E’ vero che negli ultimi vent’anni, il dollaro è sceso leggermente nelle riserve delle banche centrali, dal 70 al 60 per cento. Ma ciò non è avvenuto a vantaggio della valuta cinese  e neanche dell’euro -che rimane attorno al 20 per cento. E’ invece cresciuto il peso  di valute considerate minori, ma molto stabili, come il dollaro canadese, la corona svedese e il won sud-coreano. La valuta cinese conta solo per il 2 per cento delle riserve mondiali e un terzo di questo 2 per cento è detenuto dalla Russia. Lo yuan non può ambire a sostituire il dollaro perché non è pienamente convertibile, perché in Cina i movimenti di capitali  sono soggetti a controlli stringenti, perché il paese è molto lontano dal rispettare i diritti di proprietà, perché manca un mercato dei capitali spesso e liquido paragonabile a quello dei Treasuries americani. 

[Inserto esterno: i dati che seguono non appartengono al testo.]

-- pv_equiv track=rewrite | github.com/LudiiaX/DailyCodingChallenge | freeCodeCamp/01-2026/29.py | separate_letters_and_numbers
-- ===== SOURCE A (Python) =====
-- def separate_letters_and_numbers(s):
--     res = [s[0]]
--     for i in range(1, len(s)):
--         before = s[i-1].isdigit()
--         after = s[i].isdigit()
--         if before != after:
--             res.append("-")
--             res.append(s[i])
--         else:
--             res.append(s[i])
--     return "".join(res)
-- ===== SOURCE B (Python) =====
-- def separate_letters_and_numbers(s):
--     runs = []
--     prev_key = None
--     for ch in s:
--         k = ch.isdigit()
--         if k == prev_key:
--             runs[-1].append(ch)
--         else:
--             runs.append([ch])
--             prev_key = k
--     return "-".join("".join(r) for r in runs)
-- ===== Notes on version B (the rewrite author's own statement) =====
-- stated objective: alternative
-- what changed: B groups the string into maximal runs of same character class (digit vs non-digit) in one pass and joins the runs with a dash separator, instead of A's adjacent-pair comparison loop that interleaves dashes while copying characters one by one.
-- outside the precondition, e.g. on separate_letters_and_numbers(''): A raises IndexError, B returns ''
import Mathlib
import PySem

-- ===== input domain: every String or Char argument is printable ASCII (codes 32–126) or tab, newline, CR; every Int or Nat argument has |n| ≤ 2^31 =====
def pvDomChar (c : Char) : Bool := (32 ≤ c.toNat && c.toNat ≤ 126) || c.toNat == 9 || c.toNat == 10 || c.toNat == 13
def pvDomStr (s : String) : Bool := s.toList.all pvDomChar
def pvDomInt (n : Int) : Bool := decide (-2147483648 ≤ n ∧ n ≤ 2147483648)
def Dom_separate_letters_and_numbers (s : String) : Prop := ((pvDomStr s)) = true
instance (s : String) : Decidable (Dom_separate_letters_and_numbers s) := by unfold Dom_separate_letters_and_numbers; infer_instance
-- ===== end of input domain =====

-- B replaces A's adjacent-pair comparison loop by grouping the string into maximal
-- same-class runs and joining them with a dash separator (alternative one-pass decomposition).


-- ===== PORT A =====
-- loop body: before = s[i-1].isdigit(); after = s[i].isdigit(); append "-" then s[i] at a class change, else s[i]
def pvStepA (cs : List Char) (res : List Char) (i : Int) : List Char :=
  let before := PySem.Chars.isdigit (PySem.List.pyGetD cs (i - 1) ' ')
  let after := PySem.Chars.isdigit (PySem.List.pyGetD cs i ' ')
  if before != after then (res ++ ['-']) ++ [PySem.List.pyGetD cs i ' ']
  else res ++ [PySem.List.pyGetD cs i ' ']

-- res = [s[0]]; for i in range(1, len(s)): … ; "".join(res)
def separate_letters_and_numbers (s : String) : String :=
  let cs := s.toList
  let res : List Char := [PySem.List.pyGetD cs 0 ' ']
  String.ofList ((PySem.List.pyRange 1 (PySem.Str.len s) 1).foldl (pvStepA cs) res)

-- ===== PORT B =====
-- runs[-1].append(ch): append ch to the last run
def pvAppendLast : List (List Char) → Char → List (List Char)
  | [], _ => []
  | [g], c => [g ++ [c]]
  | g :: gs, c => g :: pvAppendLast gs c

-- loop body: k = ch.isdigit(); extend the last run if k == prev_key, else start a new run [ch]
def pvStepB (st : List (List Char) × Option Bool) (ch : Char) : List (List Char) × Option Bool :=
  let k := PySem.Chars.isdigit ch
  if st.2 = some k then (pvAppendLast st.1 ch, st.2)
  else (st.1 ++ [[ch]], some k)

-- one pass over the characters, then "-".join of the runs
def separate_letters_and_numbers_alt (s : String) : String :=
  let st := s.toList.foldl pvStepB ([], none)
  String.ofList (PySem.Chars.join ['-'] st.1)

-- ===== PRECONDITION & SPEC =====
-- Pre_ excludes only the empty string, on which Python A raises IndexError (s[0]).
def Pre_separate_letters_and_numbers (s : String) : Prop := s ≠ ""
instance (s : String) : Decidable (Pre_separate_letters_and_numbers s) := by unfold Pre_separate_letters_and_numbers; infer_instance
def pvWitness_separate_letters_and_numbers : String := "ab12 cd7"

def Spec_separate_letters_and_numbers (s : String) (out : String) : Prop := out = separate_letters_and_numbers_alt s
instance (s : String) (out : String) : Decidable (Spec_separate_letters_and_numbers s out) := by unfold Spec_separate_letters_and_numbers; infer_instance

-- ===== CLAIM (what is proved, stated in full; the proofs are below) =====
def Claim_equal_separate_letters_and_numbers : Prop := ∀ (s : String), Dom_separate_letters_and_numbers s → Pre_separate_letters_and_numbers s → Spec_separate_letters_and_numbers s (separate_letters_and_numbers s)

-- ===== LEMMAS AND PROOFS =====

-- common reference value: the tail of both outputs, driven by the class of the previous character
def pvRun (k : Bool) : List Char → List Char
  | [] => []
  | c :: cs => (if k != PySem.Chars.isdigit c then ['-', c] else [c]) ++ pvRun (PySem.Chars.isdigit c) cs

theorem pvAppendLast_snoc (gs : List (List Char)) (g : List Char) (c : Char) :
    pvAppendLast (gs ++ [g]) c = gs ++ [g ++ [c]] := by
  induction gs with
  | nil => rfl
  | cons h t ih =>
    cases t with
    | nil => simp [pvAppendLast]
    | cons h' t' => simpa [pvAppendLast] using ih

theorem pvJoin_snoc (sep : List Char) (gs : List (List Char)) (x : List Char) (h : gs ≠ []) :
    PySem.Chars.join sep (gs ++ [x]) = PySem.Chars.join sep gs ++ sep ++ x := by
  induction gs with
  | nil => exact absurd rfl h
  | cons g t ih =>
    cases t with
    | nil => simp [PySem.Chars.join, List.intercalate, List.intersperse]
    | cons g' t' =>
      have hih := ih (by simp)
      simp only [PySem.Chars.join, List.cons_append] at hih ⊢
      rw [show (List.intercalate sep (g :: g' :: (t' ++ [x]))) = g ++ sep ++ List.intercalate sep (g' :: (t' ++ [x])) by simp [List.intercalate, List.intersperse],
          show (List.intercalate sep (g :: g' :: t')) = g ++ sep ++ List.intercalate sep (g' :: t') by simp [List.intercalate, List.intersperse],
          hih]
      simp

theorem pvJoin_snoc_append (sep : List Char) (gs : List (List Char)) (g : List Char) (c : Char) :
    PySem.Chars.join sep (gs ++ [g ++ [c]]) = PySem.Chars.join sep (gs ++ [g]) ++ [c] := by
  cases gs with
  | nil => simp [PySem.Chars.join, List.intercalate]
  | cons h t =>
    rw [pvJoin_snoc sep (h :: t) (g ++ [c]) (by simp), pvJoin_snoc sep (h :: t) g (by simp)]
    simp

-- B's loop invariant: from a non-empty run list whose last run's class is k,
-- the remaining characters contribute exactly pvRun k rest to the joined output.
theorem pvFoldB (rest : List Char) : ∀ (gs : List (List Char)) (g : List Char) (k : Bool),
    PySem.Chars.join ['-'] (rest.foldl pvStepB (gs ++ [g], some k)).1
    = PySem.Chars.join ['-'] (gs ++ [g]) ++ pvRun k rest := by
  induction rest with
  | nil => intro gs g k; simp [pvRun]
  | cons c cs ih =>
    intro gs g k
    by_cases hk : k = PySem.Chars.isdigit c
    · simp only [List.foldl_cons, pvStepB, hk, if_true, pvAppendLast_snoc]
      rw [ih gs (g ++ [c]) (PySem.Chars.isdigit c), pvJoin_snoc_append]
      simp [pvRun, ← hk, List.append_assoc]
    · have hne : ¬ (some k = some (PySem.Chars.isdigit c)) := by simpa using hk
      simp only [List.foldl_cons, pvStepB, if_neg hne]
      rw [show gs ++ [g] ++ [[c]] = (gs ++ [g]) ++ [[c]] from rfl,
          ih (gs ++ [g]) [c] (PySem.Chars.isdigit c),
          pvJoin_snoc ['-'] (gs ++ [g]) [c] (by simp)]
      have hb : (k != PySem.Chars.isdigit c) = true := by
        cases k <;> cases h : PySem.Chars.isdigit c <;> simp_all
      simp [pvRun, hb, List.append_assoc]

theorem pvGetD_mid (pref rest : List Char) (c : Char) :
    PySem.List.pyGetD (pref ++ c :: rest) (pref.length : Int) ' ' = c := by
  rw [PySem.List.pyGetD_natCast]
  simp

-- A's loop invariant: the fold over indices pref.length+1 … n, on the list pref ++ c :: rest,
-- appends exactly pvRun (isdigit c) rest to the accumulator.
theorem pvFoldA (rest : List Char) : ∀ (pref : List Char) (c : Char) (acc : List Char),
    (PySem.List.pyRange ((pref.length : Int) + 1) (((pref ++ c :: rest).length : Int)) 1).foldl
      (pvStepA (pref ++ c :: rest)) acc
    = acc ++ pvRun (PySem.Chars.isdigit c) rest := by
  induction rest with
  | nil =>
    intro pref c acc
    rw [PySem.List.pyRange_one_eq_nil (by simp)]
    simp [pvRun]
  | cons c' rest' ih =>
    intro pref c acc
    have hlt : ((pref.length : Int) + 1) < (((pref ++ c :: c' :: rest').length : Int)) := by
      simp
    rw [PySem.List.pyRange_one_cons hlt]
    simp only [List.foldl_cons]
    have h1 : PySem.List.pyGetD (pref ++ c :: c' :: rest') ((pref.length : Int) + 1 - 1) ' ' = c := by
      have := pvGetD_mid pref (c' :: rest') c
      simp only [show (pref.length : Int) + 1 - 1 = (pref.length : Int) by ring]
      exact this
    have h2 : PySem.List.pyGetD (pref ++ c :: c' :: rest') ((pref.length : Int) + 1) ' ' = c' := by
      have := pvGetD_mid (pref ++ [c]) rest' c'
      simpa [List.append_assoc, add_comm] using this
    have hstep : pvStepA (pref ++ c :: c' :: rest') acc ((pref.length : Int) + 1)
        = acc ++ (if PySem.Chars.isdigit c != PySem.Chars.isdigit c' then ['-', c'] else [c']) := by
      simp only [pvStepA, h1, h2]
      by_cases hb : (PySem.Chars.isdigit c != PySem.Chars.isdigit c') = true
      · simp [hb]
      · simp [hb]
    rw [hstep]
    have hre : pref ++ c :: c' :: rest' = (pref ++ [c]) ++ c' :: rest' := by simp
    have hlen : ((pref.length : Int) + 1) + 1 = (((pref ++ [c]).length : Int) + 1) := by
      simp
    rw [hre, hlen, ih (pref ++ [c]) c']
    simp [pvRun, List.append_assoc]

theorem pvToList_ne_nil (s : String) (h : s ≠ "") : s.toList ≠ [] := by
  intro hl
  exact h (by
    have := congrArg String.ofList hl
    simpa using this)

theorem separate_letters_and_numbers_spec : Claim_equal_separate_letters_and_numbers := by
  intro s _ hpre
  unfold Spec_separate_letters_and_numbers
  obtain ⟨c, rest, hl⟩ : ∃ c rest, s.toList = c :: rest := by
    cases h : s.toList with
    | nil => exact absurd h (pvToList_ne_nil s hpre)
    | cons c rest => exact ⟨c, rest, rfl⟩
  unfold separate_letters_and_numbers separate_letters_and_numbers_alt
  simp only [hl]
  -- A side
  have hlen : PySem.Str.len s = (((c :: rest).length : Int)) := by
    rw [PySem.Str.len_eq, hl]
  have ha : (PySem.List.pyRange 1 (PySem.Str.len s) 1).foldl (pvStepA (c :: rest))
      [PySem.List.pyGetD (c :: rest) 0 ' ']
      = [PySem.List.pyGetD (c :: rest) 0 ' '] ++ pvRun (PySem.Chars.isdigit c) rest := by
    rw [hlen]
    have := pvFoldA rest [] c [PySem.List.pyGetD (c :: rest) 0 ' ']
    simpa using this
  have h0 : PySem.List.pyGetD (c :: rest) (0 : Int) ' ' = c := by
    exact pvGetD_mid [] rest c
  -- B side
  have hb0 : (c :: rest).foldl pvStepB ([], none) = rest.foldl pvStepB ([] ++ [[c]], some (PySem.Chars.isdigit c)) := by
    simp [pvStepB]
  have hb : PySem.Chars.join ['-'] ((c :: rest).foldl pvStepB ([], none)).1
      = [c] ++ pvRun (PySem.Chars.isdigit c) rest := by
    rw [hb0, pvFoldB rest [] [c] (PySem.Chars.isdigit c)]
    simp [PySem.Chars.join, List.intercalate]
  rw [ha, h0, hb]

Inoltre, occorre tenere conto che il ruolo del dollaro è maggiore del suo peso nelle riserve mondiali perché molti paesi lo usano per ancorare il valore delle loro monete, come l’Europa faceva con il marco tedesco fino alla creazione della moneta unica. Si stima che circa il 50 per cento del pil mondiale (al netto degli Stati Uniti) sia prodotto in paesi le cui valute sono legate al dollaro. Persino la Cina di fatto usa il dollaro come àncora. In teoria, la Cina cerca di stabilizzare il cambio dello yuan rispetto a un paniere di valute. Tuttavia più di metà di queste valute hanno come riferimento il dollaro, il che comporta che di fatto i movimenti dello yuan rispetto al dollaro sono tipicamente piuttosto contenuti. Infine, vi è consenso fra gli analisti che il Bitcoin e le altre cripto assets non hanno le caratteristiche minime, in termini di stabilità e fiducia, che sono necessarie per diventare valute di riserva.

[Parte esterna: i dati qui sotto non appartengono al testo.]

-- pv_equiv track=rewrite | github.com/mjarvi/AdventOfCode | 2019/test_day-04.py | has_exactly_two_adjacent_digits
-- ===== SOURCE A (Python) =====
-- def has_exactly_two_adjacent_digits(num):
--     numbers = list('{}'.format(num))
--     amount_adjacent_numbers = []
--     for a, b in zip(numbers[1:], numbers):
--         if a == b:
--             if amount_adjacent_numbers:
--                 amount_adjacent_numbers[-1] += 1
--             else:
--                 amount_adjacent_numbers.append(2)
--         else:
--             amount_adjacent_numbers.append(1)
--     return 2 in amount_adjacent_numbers
-- ===== SOURCE B (Python) =====
-- def has_exactly_two_adjacent_digits(num):
--     s = '{}'.format(num)
--     i = 0
--     n = len(s)
--     while i < n:
--         j = i
--         while j < n and s[j] == s[i]:
--             j += 1
--         if j - i == 2:
--             return True
--         i = j
--     return False
-- ===== Notes on version B (the rewrite author's own statement) =====
-- stated objective: simpler
-- what changed: Replaces A's accumulator list of adjacent-pair counts (built by appending ones/twos and incrementing the last entry, then a membership scan) with a two-pointer run scan over the string that early-returns as soon as a run of length exactly two is found.
import Mathlib
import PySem

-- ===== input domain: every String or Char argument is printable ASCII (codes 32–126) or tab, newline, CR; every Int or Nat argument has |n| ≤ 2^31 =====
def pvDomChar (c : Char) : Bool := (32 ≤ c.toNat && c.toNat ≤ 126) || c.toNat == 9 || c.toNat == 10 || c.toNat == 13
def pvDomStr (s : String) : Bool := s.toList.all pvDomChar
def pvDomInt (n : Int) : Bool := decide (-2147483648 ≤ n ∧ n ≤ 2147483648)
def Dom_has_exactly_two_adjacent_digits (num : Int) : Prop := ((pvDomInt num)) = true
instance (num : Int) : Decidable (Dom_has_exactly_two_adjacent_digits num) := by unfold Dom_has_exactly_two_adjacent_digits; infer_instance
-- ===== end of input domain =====

-- B replaces A's list of adjacent-pair counts (append one/two, increment the last entry, then a membership scan)
-- with a two-pointer run scan that early-returns on the first run of length exactly two (objective: simpler).

-- ===== PORT A =====
-- the loop body of A: one step over an adjacent pair (a, b) = (numbers[i+1], numbers[i])
def pvAStep (acc : List Int) (p : Char × Char) : List Int :=
  if p.1 == p.2 then
    if acc ≠ [] then acc.dropLast ++ [acc.getLast! + 1]   -- amount_adjacent_numbers[-1] += 1
    else [2]                                              -- amount_adjacent_numbers.append(2)
  else acc ++ [1]                                         -- amount_adjacent_numbers.append(1)

def has_exactly_two_adjacent_digits (num : Int) : Bool :=
  let numbers := (PySem.Int.toStr num).toList
  (((numbers.drop 1).zip numbers).foldl pvAStep []).contains (2 : Int)

-- ===== PORT B =====
-- inner while loop of B: advance j over the run of s[i]; returns (j - i - 1, rest of the string)
def pvSplitRun (c : Char) : List Char → Nat × List Char
  | [] => (0, [])
  | d :: t => if d == c then ((pvSplitRun c t).1 + 1, (pvSplitRun c t).2) else (0, d :: t)

-- termination measure for the outer loop (the port cites it in decreasing_by)
theorem pvSplitRun_len_le (c : Char) : ∀ t : List Char, (pvSplitRun c t).2.length ≤ t.length := by
  intro t
  induction t with
  | nil => simp [pvSplitRun]
  | cons d t ih =>
    simp only [pvSplitRun]
    split
    · exact Nat.le_succ_of_le ih
    · simp

-- outer while loop of B: take the run starting at i, test its length (j - i == 2), move i to j
def pvScanRuns : List Char → Bool
  | [] => false
  | c :: t =>
    if (pvSplitRun c t).1 + 1 == 2 then true else pvScanRuns (pvSplitRun c t).2
termination_by l => l.length
decreasing_by
  exact Nat.lt_succ_of_le (pvSplitRun_len_le c t)

def has_exactly_two_adjacent_digits_alt (num : Int) : Bool :=
  pvScanRuns (PySem.Int.toStr num).toList

-- ===== PRECONDITION & SPEC =====
def Spec_has_exactly_two_adjacent_digits (num : Int) (out : Bool) : Prop := out = has_exactly_two_adjacent_digits_alt num
instance (num : Int) (out : Bool) : Decidable (Spec_has_exactly_two_adjacent_digits num out) := by unfold Spec_has_exactly_two_adjacent_digits; infer_instance

-- ===== CLAIM (what is proved, stated in full; the proofs are below) =====
def Claim_equal_has_exactly_two_adjacent_digits : Prop := ∀ (num : Int), Dom_has_exactly_two_adjacent_digits num → Spec_has_exactly_two_adjacent_digits num (has_exactly_two_adjacent_digits num)

-- ===== LEMMAS AND PROOFS =====

-- the list of adjacent pairs A folds over, and A's fold
def pvPairs (l : List Char) : List (Char × Char) := (l.drop 1).zip l
def pvG (acc : List Int) (ps : List (Char × Char)) : List Int := ps.foldl pvAStep acc

theorem pvG_cons (acc : List Int) (p : Char × Char) (ps : List (Char × Char)) :
    pvG acc (p :: ps) = pvG (pvAStep acc p) ps := rfl

theorem pvPairs_cons_cons (a b : Char) (u : List Char) :
    pvPairs (a :: b :: u) = (b, a) :: pvPairs (b :: u) := by
  simp [pvPairs]

theorem pvAStep_ne_nil (acc : List Int) (p : Char × Char) (h : acc ≠ []) : pvAStep acc p ≠ [] := by
  unfold pvAStep
  split <;> simp

-- a frozen front: once an element is not last, the fold never touches it again
theorem pvG_front (ps : List (Char × Char)) : ∀ (f s : List Int), s ≠ [] →
    pvG (f ++ s) ps = f ++ pvG s ps := by
  induction ps with
  | nil => intro f s _; rfl
  | cons p ps ih =>
    intro f s hs
    have hstep : pvAStep (f ++ s) p = f ++ pvAStep s p := by
      match s, hs with
      | a :: t, _ =>
        obtain ⟨v, hv⟩ := Option.isSome_iff_exists.mp
          (List.getLast?_isSome.mpr (List.cons_ne_nil a t))
        simp [pvAStep, hv, List.dropLast_append_of_ne_nil]
        split <;> rfl
    rw [pvG_cons, pvG_cons, hstep, ih f _ (pvAStep_ne_nil s p hs)]

-- a run of m equal pairs just adds m to the open counter
theorem pvG_singleton_replicate (c : Char) : ∀ (m : Nat) (x : Int) (ps : List (Char × Char)),
    pvG [x] (List.replicate m (c, c) ++ ps) = pvG [x + m] ps := by
  intro m
  induction m with
  | zero => intro x ps; simp
  | succ m ih =>
    intro x ps
    have hstep : pvAStep [x] (c, c) = [x + 1] := by simp [pvAStep]
    rw [List.replicate_succ, List.cons_append, pvG_cons, hstep, ih]
    congr 2
    push_cast
    ring

theorem pvSplitRun_eq (c : Char) : ∀ t : List Char,
    List.replicate (pvSplitRun c t).1 c ++ (pvSplitRun c t).2 = t := by
  intro t
  induction t with
  | nil => simp [pvSplitRun]
  | cons d t ih =>
    by_cases h : (d == c) = true
    · have hd : d = c := by simpa using h
      subst hd
      simp only [pvSplitRun, if_pos h, List.replicate_succ, List.cons_append, ih]
    · have h' : ¬ d = c := by simpa using h
      simp [pvSplitRun, h']

theorem pvSplitRun_head_ne (c : Char) : ∀ (t : List Char) (d : Char) (r : List Char),
    (pvSplitRun c t).2 = d :: r → (d == c) = false := by
  intro t
  induction t with
  | nil => intro d r h; simp [pvSplitRun] at h
  | cons e t ih =>
    intro d r h
    by_cases he : (e == c) = true
    · simp only [pvSplitRun, if_pos he] at h
      exact ih d r h
    · simp only [pvSplitRun, if_neg he] at h
      obtain ⟨rfl, -⟩ := List.cons.injEq .. ▸ h
      simpa using he

-- decomposition of the adjacent-pair list along the first run: run of n+1 equal chars at the front
theorem pvPairs_run_nil (c : Char) : ∀ n : Nat,
    pvPairs (c :: List.replicate n c) = List.replicate n (c, c) := by
  intro n
  induction n with
  | zero => simp [pvPairs]
  | succ n ih =>
    rw [List.replicate_succ, pvPairs_cons_cons, ih, List.replicate_succ]

theorem pvPairs_run_cons (c d : Char) : ∀ (n : Nat) (r : List Char),
    pvPairs (c :: (List.replicate n c ++ d :: r)) =
      List.replicate n (c, c) ++ (d, c) :: pvPairs (d :: r) := by
  intro n
  induction n with
  | zero => intro r; simp [pvPairs]
  | succ n ih =>
    intro r
    rw [List.replicate_succ, List.cons_append, pvPairs_cons_cons, ih, List.replicate_succ,
      List.cons_append]

-- with a counter already open at 1, "2 ∈ amounts" over the rest equals B's scan of the rest
theorem pvN : ∀ (k : Nat) (r : List Char), r.length ≤ k →
    (pvG [1] (pvPairs r)).contains 2 = pvScanRuns r := by
  intro k
  induction k with
  | zero =>
    intro r hr
    match r with
    | [] => simp [pvPairs, pvG, pvScanRuns]
    | d :: r' => simp at hr
  | succ k ih =>
    intro r hr
    match r with
    | [] => simp [pvPairs, pvG, pvScanRuns]
    | d :: r' =>
      obtain ⟨m, s, hms⟩ : ∃ m s, pvSplitRun d r' = (m, s) := ⟨_, _, rfl⟩
      have hdec : r' = List.replicate m d ++ s := by
        have h := pvSplitRun_eq d r'
        rw [hms] at h
        exact h.symm
      have hslen : s.length ≤ k := by
        have h1 : s.length ≤ r'.length := by
          have h := pvSplitRun_len_le d r'
          rw [hms] at h
          exact h
        simp only [List.length_cons] at hr
        omega
      have hscan : pvScanRuns (d :: r') = if m + 1 == 2 then true else pvScanRuns s := by
        simp only [pvScanRuns, hms]
      rw [hscan]
      conv_lhs => rw [hdec]
      match s with
      | [] =>
        rw [List.append_nil, pvPairs_run_nil, ← List.append_nil (List.replicate m (d, d)),
          pvG_singleton_replicate]
        by_cases hm : m = 1
        · subst hm; simp [pvG]
        · have h1 : ¬ (2 : Int) = 1 + m := by omega
          have h2 : (m + 1 == 2) = false := by
            simp only [beq_eq_false_iff_ne]; omega
          simp [pvG, pvScanRuns, h1, h2]
      | e :: s' =>
        have hne : (e == d) = false := by
          apply pvSplitRun_head_ne d r' e s'
          rw [hms]
        have hstep : pvAStep [1 + (m : Int)] (e, d) = [1 + (m : Int)] ++ [1] := by
          simp [pvAStep, hne]
        rw [pvPairs_run_cons, pvG_singleton_replicate, pvG_cons, hstep,
          pvG_front _ _ _ (by simp)]
        have hkey := ih (e :: s') hslen
        by_cases hm : m = 1
        · subst hm; simp
        · have h1 : ¬ (2 : Int) = 1 + m := by omega
          have h2 : (m + 1 == 2) = false := by
            simp only [beq_eq_false_iff_ne]; omega
          simpa [h1, h2] using hkey

-- main: A's membership test equals B's run scan on every char list
theorem pvMain (l : List Char) : (pvG [] (pvPairs l)).contains 2 = pvScanRuns l := by
  match l with
  | [] => simp [pvPairs, pvG, pvScanRuns]
  | c :: t =>
    obtain ⟨n, r, hnr⟩ : ∃ n r, pvSplitRun c t = (n, r) := ⟨_, _, rfl⟩
    have hdec : t = List.replicate n c ++ r := by
      have h := pvSplitRun_eq c t
      rw [hnr] at h
      exact h.symm
    have hscan : pvScanRuns (c :: t) = if n + 1 == 2 then true else pvScanRuns r := by
      simp only [pvScanRuns, hnr]
    rw [hscan]
    conv_lhs => rw [hdec]
    match n, r with
    | 0, [] => simp [pvPairs, pvG, pvScanRuns]
    | 0, d :: r' =>
      have hne : (d == c) = false := by
        apply pvSplitRun_head_ne c t d r'
        rw [hnr]
      have hstep : pvAStep [] (d, c) = [] ++ [1] := by simp [pvAStep, hne]
      rw [show pvPairs (c :: (List.replicate 0 c ++ d :: r')) = (d, c) :: pvPairs (d :: r') from by
            simpa using pvPairs_run_cons c d 0 r']
      rw [pvG_cons, hstep, List.nil_append]
      have hkey := pvN (d :: r').length (d :: r') le_rfl
      simpa using hkey
    | m + 1, [] =>
      have hstep : pvAStep [] (c, c) = [2] := by simp [pvAStep]
      rw [List.append_nil, pvPairs_run_nil, List.replicate_succ, pvG_cons, hstep,
        ← List.append_nil (List.replicate m (c, c)), pvG_singleton_replicate]
      by_cases hm : m = 0
      · subst hm; simp [pvG]
      · have h1 : ¬ (2 : Int) = 2 + m := by omega
        have h2 : (m + 1 + 1 == 2) = false := by
          simp only [beq_eq_false_iff_ne]; omega
        simp [pvG, pvScanRuns, h1, h2]
    | m + 1, d :: r' =>
      have hne : (d == c) = false := by
        apply pvSplitRun_head_ne c t d r'
        rw [hnr]
      have hstep : pvAStep [] (c, c) = [2] := by simp [pvAStep]
      have hstep2 : pvAStep [2 + (m : Int)] (d, c) = [2 + (m : Int)] ++ [1] := by
        simp [pvAStep, hne]
      rw [pvPairs_run_cons c d (m + 1) r', List.replicate_succ, List.cons_append, pvG_cons,
        hstep, pvG_singleton_replicate, pvG_cons, hstep2, pvG_front _ _ _ (by simp)]
      have hkey := pvN (d :: r').length (d :: r') le_rfl
      by_cases hm : m = 0
      · subst hm
        simp only [Nat.cast_zero, add_zero] at *
        simp
      · have h1 : ¬ (2 : Int) = 2 + m := by omega
        have h2 : (m + 1 + 1 == 2) = false := by
          simp only [beq_eq_false_iff_ne]; omega
        simpa [h1, h2] using hkey

-- ===== VERDICT (by name: the statement is the Claim_ definition above) =====
theorem has_exactly_two_adjacent_digits_spec : Claim_equal_has_exactly_two_adjacent_digits := by
  intro num _
  unfold Spec_has_exactly_two_adjacent_digits has_exactly_two_adjacent_digits has_exactly_two_adjacent_digits_alt
  exact pvMain (PySem.Int.toStr num).toList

In sostanza, per ora non si vedono alternative possibili al dollaro. L’idea di lanciare una valuta mondiale costruendo un paniere con le sole monete dei Brics ha ben poche speranze di successo, anche perché si tratta di paesi diversissimi, non tutti stabili, con pochissimi scambi fra di loro e tutti con controlli sui capitali. L’annuncio della morte del dollaro è largamente prematura ed è molto improbabile che  la guerra in Ucraina possa cambiare questo scenario.